Search the data below for the string "fillSorted" and copy all lines where it shows up.

AVAILABLE RECORDS:
##########
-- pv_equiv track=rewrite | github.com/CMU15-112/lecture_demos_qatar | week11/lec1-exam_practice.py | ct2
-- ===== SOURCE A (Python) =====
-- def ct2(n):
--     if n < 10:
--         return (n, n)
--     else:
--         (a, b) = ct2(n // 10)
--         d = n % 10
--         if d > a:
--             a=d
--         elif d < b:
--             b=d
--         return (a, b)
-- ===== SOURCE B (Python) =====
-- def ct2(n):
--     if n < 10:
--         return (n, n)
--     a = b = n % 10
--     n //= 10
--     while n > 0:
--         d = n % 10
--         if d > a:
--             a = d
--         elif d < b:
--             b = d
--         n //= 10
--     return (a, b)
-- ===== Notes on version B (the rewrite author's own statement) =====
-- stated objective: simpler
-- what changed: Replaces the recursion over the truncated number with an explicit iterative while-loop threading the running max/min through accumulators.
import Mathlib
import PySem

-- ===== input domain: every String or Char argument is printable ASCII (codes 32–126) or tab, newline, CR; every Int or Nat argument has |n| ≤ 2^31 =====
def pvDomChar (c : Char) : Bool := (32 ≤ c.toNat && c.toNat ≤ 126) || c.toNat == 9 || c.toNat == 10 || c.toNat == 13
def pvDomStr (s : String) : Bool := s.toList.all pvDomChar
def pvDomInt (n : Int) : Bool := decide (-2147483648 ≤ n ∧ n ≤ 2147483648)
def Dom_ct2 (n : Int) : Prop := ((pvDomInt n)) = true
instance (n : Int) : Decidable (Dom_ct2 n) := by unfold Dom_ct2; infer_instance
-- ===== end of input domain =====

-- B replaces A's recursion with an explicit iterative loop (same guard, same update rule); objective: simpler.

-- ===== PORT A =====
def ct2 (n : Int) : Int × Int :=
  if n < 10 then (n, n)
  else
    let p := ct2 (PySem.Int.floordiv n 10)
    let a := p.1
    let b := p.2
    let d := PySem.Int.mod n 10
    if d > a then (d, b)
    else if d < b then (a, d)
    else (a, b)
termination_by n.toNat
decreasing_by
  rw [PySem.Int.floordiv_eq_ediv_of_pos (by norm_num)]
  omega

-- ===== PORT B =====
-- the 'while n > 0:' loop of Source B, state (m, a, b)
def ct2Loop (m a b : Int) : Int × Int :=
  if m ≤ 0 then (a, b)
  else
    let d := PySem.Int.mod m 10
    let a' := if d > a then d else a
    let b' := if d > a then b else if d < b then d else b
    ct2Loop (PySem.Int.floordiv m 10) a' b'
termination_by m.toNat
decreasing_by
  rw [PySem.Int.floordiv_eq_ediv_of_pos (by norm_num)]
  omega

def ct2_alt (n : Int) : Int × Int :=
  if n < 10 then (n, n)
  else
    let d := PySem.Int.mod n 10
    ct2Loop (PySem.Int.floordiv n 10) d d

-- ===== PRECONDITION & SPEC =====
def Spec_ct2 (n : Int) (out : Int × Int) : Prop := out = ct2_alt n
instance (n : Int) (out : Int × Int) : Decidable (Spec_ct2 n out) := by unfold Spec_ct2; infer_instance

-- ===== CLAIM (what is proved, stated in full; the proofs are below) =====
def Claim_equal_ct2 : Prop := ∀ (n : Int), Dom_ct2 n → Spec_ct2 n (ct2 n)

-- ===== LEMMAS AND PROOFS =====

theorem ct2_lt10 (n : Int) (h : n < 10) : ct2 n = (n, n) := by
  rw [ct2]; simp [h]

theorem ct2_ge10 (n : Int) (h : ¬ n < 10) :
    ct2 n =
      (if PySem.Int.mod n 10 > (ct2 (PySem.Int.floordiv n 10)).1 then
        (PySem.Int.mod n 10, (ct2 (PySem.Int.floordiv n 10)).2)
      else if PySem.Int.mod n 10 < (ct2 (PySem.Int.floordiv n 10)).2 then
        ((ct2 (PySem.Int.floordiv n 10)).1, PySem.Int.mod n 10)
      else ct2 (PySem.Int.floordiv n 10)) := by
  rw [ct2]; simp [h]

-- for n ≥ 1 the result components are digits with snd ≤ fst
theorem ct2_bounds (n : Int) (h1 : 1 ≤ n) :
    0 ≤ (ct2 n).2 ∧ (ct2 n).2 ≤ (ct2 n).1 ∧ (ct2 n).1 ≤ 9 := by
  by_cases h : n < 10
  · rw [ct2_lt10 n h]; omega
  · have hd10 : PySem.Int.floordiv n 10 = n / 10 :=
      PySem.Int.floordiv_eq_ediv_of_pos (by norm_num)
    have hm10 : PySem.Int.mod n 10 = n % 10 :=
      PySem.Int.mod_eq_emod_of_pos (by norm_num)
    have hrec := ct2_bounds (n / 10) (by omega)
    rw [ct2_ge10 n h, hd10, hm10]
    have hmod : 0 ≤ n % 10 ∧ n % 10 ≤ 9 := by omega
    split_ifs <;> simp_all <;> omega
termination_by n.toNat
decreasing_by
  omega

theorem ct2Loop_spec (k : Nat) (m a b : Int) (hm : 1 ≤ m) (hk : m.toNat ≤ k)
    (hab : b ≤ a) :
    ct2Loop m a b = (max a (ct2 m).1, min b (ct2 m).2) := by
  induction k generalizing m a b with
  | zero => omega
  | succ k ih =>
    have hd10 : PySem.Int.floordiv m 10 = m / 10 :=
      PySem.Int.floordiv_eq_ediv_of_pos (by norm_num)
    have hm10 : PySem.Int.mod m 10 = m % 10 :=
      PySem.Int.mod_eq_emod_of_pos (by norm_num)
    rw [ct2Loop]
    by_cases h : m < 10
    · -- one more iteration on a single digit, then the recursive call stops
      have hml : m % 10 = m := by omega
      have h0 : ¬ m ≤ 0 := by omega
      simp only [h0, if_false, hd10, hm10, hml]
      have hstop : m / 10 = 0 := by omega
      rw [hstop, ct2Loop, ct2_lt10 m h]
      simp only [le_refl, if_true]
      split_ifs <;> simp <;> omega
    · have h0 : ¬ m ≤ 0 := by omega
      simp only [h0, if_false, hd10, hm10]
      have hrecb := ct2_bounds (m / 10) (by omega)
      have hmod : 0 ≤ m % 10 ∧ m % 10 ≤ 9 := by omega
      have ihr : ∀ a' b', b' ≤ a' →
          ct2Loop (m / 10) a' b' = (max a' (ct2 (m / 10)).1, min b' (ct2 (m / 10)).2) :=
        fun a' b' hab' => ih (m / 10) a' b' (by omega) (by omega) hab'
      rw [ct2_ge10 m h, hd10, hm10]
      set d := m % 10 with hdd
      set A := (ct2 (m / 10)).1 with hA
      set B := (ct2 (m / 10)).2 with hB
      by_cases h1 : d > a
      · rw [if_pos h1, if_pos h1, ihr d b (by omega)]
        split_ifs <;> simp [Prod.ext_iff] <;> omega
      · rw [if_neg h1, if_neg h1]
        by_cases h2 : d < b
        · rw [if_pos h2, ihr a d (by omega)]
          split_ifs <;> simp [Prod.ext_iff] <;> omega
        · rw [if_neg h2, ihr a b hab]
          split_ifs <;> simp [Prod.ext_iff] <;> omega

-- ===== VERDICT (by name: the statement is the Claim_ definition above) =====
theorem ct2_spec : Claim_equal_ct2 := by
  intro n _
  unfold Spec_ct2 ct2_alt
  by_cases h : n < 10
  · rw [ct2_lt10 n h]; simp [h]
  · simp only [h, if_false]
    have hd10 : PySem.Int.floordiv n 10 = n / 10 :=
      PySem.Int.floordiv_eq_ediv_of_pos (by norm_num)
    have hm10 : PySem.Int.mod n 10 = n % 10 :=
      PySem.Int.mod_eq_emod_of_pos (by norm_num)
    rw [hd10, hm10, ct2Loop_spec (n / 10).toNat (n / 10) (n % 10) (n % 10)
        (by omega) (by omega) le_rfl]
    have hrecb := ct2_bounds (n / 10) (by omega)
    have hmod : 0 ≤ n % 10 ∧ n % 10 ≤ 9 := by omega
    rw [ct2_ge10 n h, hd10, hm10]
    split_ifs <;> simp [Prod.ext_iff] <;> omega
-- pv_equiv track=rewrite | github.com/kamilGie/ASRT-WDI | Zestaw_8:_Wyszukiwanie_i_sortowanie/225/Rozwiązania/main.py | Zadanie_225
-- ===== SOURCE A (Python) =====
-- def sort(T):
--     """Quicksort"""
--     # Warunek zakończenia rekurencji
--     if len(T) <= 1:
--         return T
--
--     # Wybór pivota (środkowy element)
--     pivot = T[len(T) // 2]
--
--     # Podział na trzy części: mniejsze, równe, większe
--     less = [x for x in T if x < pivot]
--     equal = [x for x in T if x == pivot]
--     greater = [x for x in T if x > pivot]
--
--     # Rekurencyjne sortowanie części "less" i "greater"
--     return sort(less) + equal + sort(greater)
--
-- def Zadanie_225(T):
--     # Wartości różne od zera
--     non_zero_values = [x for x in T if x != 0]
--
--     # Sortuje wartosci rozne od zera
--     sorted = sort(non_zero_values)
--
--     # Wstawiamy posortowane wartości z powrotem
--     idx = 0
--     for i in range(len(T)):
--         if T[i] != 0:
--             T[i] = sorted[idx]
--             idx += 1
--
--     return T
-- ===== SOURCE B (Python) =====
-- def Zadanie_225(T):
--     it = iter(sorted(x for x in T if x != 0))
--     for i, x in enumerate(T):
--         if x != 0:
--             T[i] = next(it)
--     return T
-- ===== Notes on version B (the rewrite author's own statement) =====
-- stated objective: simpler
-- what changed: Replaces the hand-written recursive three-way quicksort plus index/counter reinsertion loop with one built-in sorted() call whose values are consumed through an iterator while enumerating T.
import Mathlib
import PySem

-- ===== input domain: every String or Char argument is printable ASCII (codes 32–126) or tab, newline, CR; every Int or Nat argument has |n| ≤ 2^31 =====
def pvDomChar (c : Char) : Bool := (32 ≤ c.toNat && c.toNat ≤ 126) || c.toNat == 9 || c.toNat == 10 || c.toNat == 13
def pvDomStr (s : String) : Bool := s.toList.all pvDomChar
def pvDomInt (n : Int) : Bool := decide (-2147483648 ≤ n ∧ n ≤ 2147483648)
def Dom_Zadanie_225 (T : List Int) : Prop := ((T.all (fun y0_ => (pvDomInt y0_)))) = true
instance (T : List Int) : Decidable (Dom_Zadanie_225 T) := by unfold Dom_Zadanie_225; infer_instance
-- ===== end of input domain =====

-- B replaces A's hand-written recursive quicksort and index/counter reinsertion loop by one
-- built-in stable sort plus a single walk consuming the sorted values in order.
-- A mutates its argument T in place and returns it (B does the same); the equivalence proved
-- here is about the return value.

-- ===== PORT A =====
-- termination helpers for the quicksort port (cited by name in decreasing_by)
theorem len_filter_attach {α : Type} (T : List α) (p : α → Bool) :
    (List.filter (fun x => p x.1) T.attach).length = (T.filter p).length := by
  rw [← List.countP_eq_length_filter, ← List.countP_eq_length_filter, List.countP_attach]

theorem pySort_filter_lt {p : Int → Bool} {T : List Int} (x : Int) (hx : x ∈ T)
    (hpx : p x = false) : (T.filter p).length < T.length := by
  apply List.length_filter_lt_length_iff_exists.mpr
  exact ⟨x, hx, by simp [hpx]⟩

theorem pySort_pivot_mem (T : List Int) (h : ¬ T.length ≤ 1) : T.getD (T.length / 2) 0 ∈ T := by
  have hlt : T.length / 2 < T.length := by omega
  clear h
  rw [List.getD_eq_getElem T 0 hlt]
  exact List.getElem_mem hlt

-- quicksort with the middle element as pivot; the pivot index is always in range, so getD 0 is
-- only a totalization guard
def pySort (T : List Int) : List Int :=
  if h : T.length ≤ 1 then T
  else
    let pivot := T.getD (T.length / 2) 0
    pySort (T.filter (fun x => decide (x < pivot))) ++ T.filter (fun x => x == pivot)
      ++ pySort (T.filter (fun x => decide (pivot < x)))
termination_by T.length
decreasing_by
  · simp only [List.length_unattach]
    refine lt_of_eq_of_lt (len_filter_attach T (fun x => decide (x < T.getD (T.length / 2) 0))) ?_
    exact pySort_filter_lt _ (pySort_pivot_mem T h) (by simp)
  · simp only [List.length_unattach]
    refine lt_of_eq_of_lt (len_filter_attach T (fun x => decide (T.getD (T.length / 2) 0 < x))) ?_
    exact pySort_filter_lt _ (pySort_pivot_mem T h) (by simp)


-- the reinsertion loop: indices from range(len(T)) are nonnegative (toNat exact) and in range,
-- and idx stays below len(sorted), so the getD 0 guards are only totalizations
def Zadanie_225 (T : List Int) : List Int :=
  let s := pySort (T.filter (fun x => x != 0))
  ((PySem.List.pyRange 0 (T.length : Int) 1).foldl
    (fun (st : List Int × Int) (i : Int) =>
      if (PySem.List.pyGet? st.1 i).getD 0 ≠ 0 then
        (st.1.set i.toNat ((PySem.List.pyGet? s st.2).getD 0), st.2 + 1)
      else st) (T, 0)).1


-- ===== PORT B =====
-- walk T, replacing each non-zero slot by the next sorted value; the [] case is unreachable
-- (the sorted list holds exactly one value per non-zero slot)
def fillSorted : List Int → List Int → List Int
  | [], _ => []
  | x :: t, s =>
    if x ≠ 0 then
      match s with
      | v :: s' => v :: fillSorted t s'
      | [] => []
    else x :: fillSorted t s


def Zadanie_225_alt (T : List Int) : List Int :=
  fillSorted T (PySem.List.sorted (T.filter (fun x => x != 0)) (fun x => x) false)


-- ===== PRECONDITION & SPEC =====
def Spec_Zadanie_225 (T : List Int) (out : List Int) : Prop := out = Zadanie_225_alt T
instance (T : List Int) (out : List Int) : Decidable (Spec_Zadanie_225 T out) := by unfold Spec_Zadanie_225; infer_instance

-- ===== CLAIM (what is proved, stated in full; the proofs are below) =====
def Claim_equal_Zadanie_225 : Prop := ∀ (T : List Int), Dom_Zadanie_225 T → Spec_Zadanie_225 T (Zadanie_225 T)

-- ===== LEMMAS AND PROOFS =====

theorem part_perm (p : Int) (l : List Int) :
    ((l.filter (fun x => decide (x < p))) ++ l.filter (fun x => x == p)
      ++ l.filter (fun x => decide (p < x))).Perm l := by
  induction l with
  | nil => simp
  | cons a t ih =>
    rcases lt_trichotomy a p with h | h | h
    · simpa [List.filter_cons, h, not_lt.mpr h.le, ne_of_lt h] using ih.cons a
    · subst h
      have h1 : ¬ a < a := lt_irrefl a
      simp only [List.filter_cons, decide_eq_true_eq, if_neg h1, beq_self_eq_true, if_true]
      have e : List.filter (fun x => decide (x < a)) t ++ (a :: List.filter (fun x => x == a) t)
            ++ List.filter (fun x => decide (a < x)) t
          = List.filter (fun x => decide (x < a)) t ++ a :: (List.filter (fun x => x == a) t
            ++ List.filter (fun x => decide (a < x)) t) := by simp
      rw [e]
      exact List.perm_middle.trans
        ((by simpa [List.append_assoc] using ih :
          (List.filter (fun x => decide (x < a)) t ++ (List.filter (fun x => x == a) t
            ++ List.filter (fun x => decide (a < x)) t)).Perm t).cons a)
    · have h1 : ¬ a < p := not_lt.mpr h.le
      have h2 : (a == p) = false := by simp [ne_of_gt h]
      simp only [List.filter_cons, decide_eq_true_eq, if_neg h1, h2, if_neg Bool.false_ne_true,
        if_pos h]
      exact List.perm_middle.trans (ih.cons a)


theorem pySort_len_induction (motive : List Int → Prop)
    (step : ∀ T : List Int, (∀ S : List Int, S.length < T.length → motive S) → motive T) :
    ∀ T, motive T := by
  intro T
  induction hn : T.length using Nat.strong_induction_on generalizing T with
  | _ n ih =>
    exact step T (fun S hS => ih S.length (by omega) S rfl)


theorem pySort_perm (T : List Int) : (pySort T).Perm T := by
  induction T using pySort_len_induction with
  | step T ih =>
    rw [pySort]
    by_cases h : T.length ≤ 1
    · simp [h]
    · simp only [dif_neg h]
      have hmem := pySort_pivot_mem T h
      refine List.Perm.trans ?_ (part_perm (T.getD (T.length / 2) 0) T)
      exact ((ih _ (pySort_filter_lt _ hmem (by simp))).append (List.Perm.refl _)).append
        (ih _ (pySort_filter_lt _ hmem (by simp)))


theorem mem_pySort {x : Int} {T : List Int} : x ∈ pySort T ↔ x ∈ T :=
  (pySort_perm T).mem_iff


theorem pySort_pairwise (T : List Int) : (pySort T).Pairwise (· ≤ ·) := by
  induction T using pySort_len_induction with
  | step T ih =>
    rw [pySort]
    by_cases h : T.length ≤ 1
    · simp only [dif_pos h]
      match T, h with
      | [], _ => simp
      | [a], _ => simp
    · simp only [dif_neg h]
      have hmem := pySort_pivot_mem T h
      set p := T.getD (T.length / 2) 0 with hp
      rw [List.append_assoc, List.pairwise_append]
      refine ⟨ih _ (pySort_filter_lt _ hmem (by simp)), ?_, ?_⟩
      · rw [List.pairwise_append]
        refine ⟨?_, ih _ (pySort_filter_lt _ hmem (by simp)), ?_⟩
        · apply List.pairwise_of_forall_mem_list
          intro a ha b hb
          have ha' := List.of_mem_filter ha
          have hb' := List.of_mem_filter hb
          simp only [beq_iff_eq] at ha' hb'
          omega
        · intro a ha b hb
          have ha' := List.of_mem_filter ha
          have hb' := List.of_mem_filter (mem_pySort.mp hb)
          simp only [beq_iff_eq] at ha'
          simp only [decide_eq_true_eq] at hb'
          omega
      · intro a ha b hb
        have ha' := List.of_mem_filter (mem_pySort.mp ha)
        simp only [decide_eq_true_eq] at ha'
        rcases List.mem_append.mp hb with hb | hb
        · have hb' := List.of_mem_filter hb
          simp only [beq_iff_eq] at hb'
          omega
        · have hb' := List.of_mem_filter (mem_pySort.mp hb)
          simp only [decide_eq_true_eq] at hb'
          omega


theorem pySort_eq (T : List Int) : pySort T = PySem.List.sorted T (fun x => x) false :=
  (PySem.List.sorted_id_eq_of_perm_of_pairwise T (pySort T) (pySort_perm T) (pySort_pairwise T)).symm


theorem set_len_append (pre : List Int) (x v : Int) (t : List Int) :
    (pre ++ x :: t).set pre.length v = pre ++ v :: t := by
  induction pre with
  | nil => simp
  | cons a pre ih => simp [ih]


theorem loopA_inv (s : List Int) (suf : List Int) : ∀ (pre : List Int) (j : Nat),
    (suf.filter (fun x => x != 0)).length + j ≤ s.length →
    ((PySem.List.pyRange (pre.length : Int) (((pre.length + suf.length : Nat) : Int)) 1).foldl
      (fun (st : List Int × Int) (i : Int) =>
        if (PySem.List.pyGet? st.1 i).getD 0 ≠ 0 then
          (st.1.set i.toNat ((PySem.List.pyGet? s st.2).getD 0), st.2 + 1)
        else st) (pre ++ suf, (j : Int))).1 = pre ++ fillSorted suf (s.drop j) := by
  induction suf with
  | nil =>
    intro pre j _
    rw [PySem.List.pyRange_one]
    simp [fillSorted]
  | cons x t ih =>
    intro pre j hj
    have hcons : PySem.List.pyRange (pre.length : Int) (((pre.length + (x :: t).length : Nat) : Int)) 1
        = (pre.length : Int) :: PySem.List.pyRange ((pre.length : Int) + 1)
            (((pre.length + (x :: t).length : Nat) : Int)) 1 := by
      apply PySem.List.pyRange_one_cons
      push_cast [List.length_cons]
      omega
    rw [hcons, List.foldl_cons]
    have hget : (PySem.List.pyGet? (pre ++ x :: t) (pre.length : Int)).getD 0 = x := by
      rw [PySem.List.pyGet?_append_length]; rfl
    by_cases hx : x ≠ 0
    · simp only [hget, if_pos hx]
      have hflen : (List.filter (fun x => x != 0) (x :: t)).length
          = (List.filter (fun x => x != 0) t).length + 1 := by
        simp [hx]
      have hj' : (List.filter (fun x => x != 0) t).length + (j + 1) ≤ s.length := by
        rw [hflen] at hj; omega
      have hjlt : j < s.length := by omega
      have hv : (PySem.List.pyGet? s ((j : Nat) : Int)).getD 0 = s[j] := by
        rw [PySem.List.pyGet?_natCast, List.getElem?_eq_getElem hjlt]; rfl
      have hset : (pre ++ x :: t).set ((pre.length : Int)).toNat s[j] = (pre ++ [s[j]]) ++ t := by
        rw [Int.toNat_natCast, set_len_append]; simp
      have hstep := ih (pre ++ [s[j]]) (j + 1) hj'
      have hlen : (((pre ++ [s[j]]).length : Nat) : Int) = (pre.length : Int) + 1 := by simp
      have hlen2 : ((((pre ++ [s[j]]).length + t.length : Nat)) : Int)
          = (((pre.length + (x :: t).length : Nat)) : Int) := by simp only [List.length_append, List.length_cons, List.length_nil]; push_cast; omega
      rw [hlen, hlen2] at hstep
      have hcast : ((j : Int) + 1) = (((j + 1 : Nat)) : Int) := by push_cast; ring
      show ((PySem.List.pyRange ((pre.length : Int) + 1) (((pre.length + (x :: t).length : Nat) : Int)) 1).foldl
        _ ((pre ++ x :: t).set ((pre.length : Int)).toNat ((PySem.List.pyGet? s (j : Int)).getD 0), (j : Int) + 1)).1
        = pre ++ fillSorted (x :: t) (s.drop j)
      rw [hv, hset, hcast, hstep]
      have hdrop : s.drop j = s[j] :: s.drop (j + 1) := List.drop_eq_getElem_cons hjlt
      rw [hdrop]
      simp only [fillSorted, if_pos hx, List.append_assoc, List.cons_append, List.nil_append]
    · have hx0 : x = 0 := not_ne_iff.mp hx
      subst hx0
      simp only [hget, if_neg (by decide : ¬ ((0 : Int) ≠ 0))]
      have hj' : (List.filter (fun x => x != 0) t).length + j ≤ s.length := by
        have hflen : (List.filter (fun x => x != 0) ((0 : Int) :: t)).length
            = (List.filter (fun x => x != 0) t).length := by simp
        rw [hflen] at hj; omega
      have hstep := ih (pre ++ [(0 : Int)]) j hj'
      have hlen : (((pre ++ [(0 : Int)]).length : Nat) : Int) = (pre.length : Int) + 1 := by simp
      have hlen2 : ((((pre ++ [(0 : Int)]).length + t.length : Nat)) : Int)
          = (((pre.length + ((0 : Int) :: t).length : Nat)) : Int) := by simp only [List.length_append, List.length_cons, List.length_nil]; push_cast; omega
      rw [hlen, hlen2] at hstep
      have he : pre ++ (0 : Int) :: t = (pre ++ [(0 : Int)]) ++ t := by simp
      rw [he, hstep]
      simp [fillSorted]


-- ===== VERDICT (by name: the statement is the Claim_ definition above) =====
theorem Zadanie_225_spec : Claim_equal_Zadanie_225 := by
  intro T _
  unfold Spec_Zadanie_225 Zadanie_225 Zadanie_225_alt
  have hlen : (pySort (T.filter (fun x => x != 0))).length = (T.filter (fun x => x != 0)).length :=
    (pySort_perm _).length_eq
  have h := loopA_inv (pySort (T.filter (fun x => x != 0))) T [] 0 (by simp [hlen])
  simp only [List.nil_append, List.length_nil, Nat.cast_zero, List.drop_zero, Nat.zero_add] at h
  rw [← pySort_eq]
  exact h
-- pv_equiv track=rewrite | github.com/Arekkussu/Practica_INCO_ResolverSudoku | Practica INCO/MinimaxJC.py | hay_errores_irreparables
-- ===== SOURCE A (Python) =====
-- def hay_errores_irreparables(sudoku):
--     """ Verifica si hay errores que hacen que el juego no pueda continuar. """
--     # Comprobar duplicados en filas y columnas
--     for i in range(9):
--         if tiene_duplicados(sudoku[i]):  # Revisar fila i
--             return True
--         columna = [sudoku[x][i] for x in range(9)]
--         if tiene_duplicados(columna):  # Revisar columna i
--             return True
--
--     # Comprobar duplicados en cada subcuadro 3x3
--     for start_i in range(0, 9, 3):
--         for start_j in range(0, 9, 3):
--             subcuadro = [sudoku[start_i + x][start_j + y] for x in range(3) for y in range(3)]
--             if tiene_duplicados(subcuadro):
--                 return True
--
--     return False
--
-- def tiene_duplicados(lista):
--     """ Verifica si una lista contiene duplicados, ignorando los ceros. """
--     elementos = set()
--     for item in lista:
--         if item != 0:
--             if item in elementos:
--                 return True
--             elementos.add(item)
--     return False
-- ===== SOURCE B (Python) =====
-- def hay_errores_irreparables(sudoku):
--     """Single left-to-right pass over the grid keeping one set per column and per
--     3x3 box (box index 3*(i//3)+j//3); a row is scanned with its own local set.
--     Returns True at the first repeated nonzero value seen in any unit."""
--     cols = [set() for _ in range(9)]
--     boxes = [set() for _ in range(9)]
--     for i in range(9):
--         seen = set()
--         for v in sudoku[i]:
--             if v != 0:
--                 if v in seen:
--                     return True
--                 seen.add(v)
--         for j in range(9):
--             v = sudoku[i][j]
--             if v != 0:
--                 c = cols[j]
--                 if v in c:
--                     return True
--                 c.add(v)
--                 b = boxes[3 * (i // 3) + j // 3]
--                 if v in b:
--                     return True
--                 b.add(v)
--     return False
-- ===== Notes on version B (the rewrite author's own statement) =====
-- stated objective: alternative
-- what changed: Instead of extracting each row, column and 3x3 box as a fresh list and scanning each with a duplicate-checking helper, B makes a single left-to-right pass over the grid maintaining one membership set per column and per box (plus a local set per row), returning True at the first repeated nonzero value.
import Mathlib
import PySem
##########
WRITTEN RESPONSE:
def fillSorted : List Int → List Int → List Int
      | v :: s' => v :: fillSorted t s'
    else x :: fillSorted t s
  fillSorted T (PySem.List.sorted (T.filter (fun x => x != 0)) (fun x => x) false)
        else st) (pre ++ suf, (j : Int))).1 = pre ++ fillSorted suf (s.drop j) := by
    simp [fillSorted]
        = pre ++ fillSorted (x :: t) (s.drop j)
      simp only [fillSorted, if_pos hx, List.append_assoc, List.cons_append, List.nil_append]
      simp [fillSorted]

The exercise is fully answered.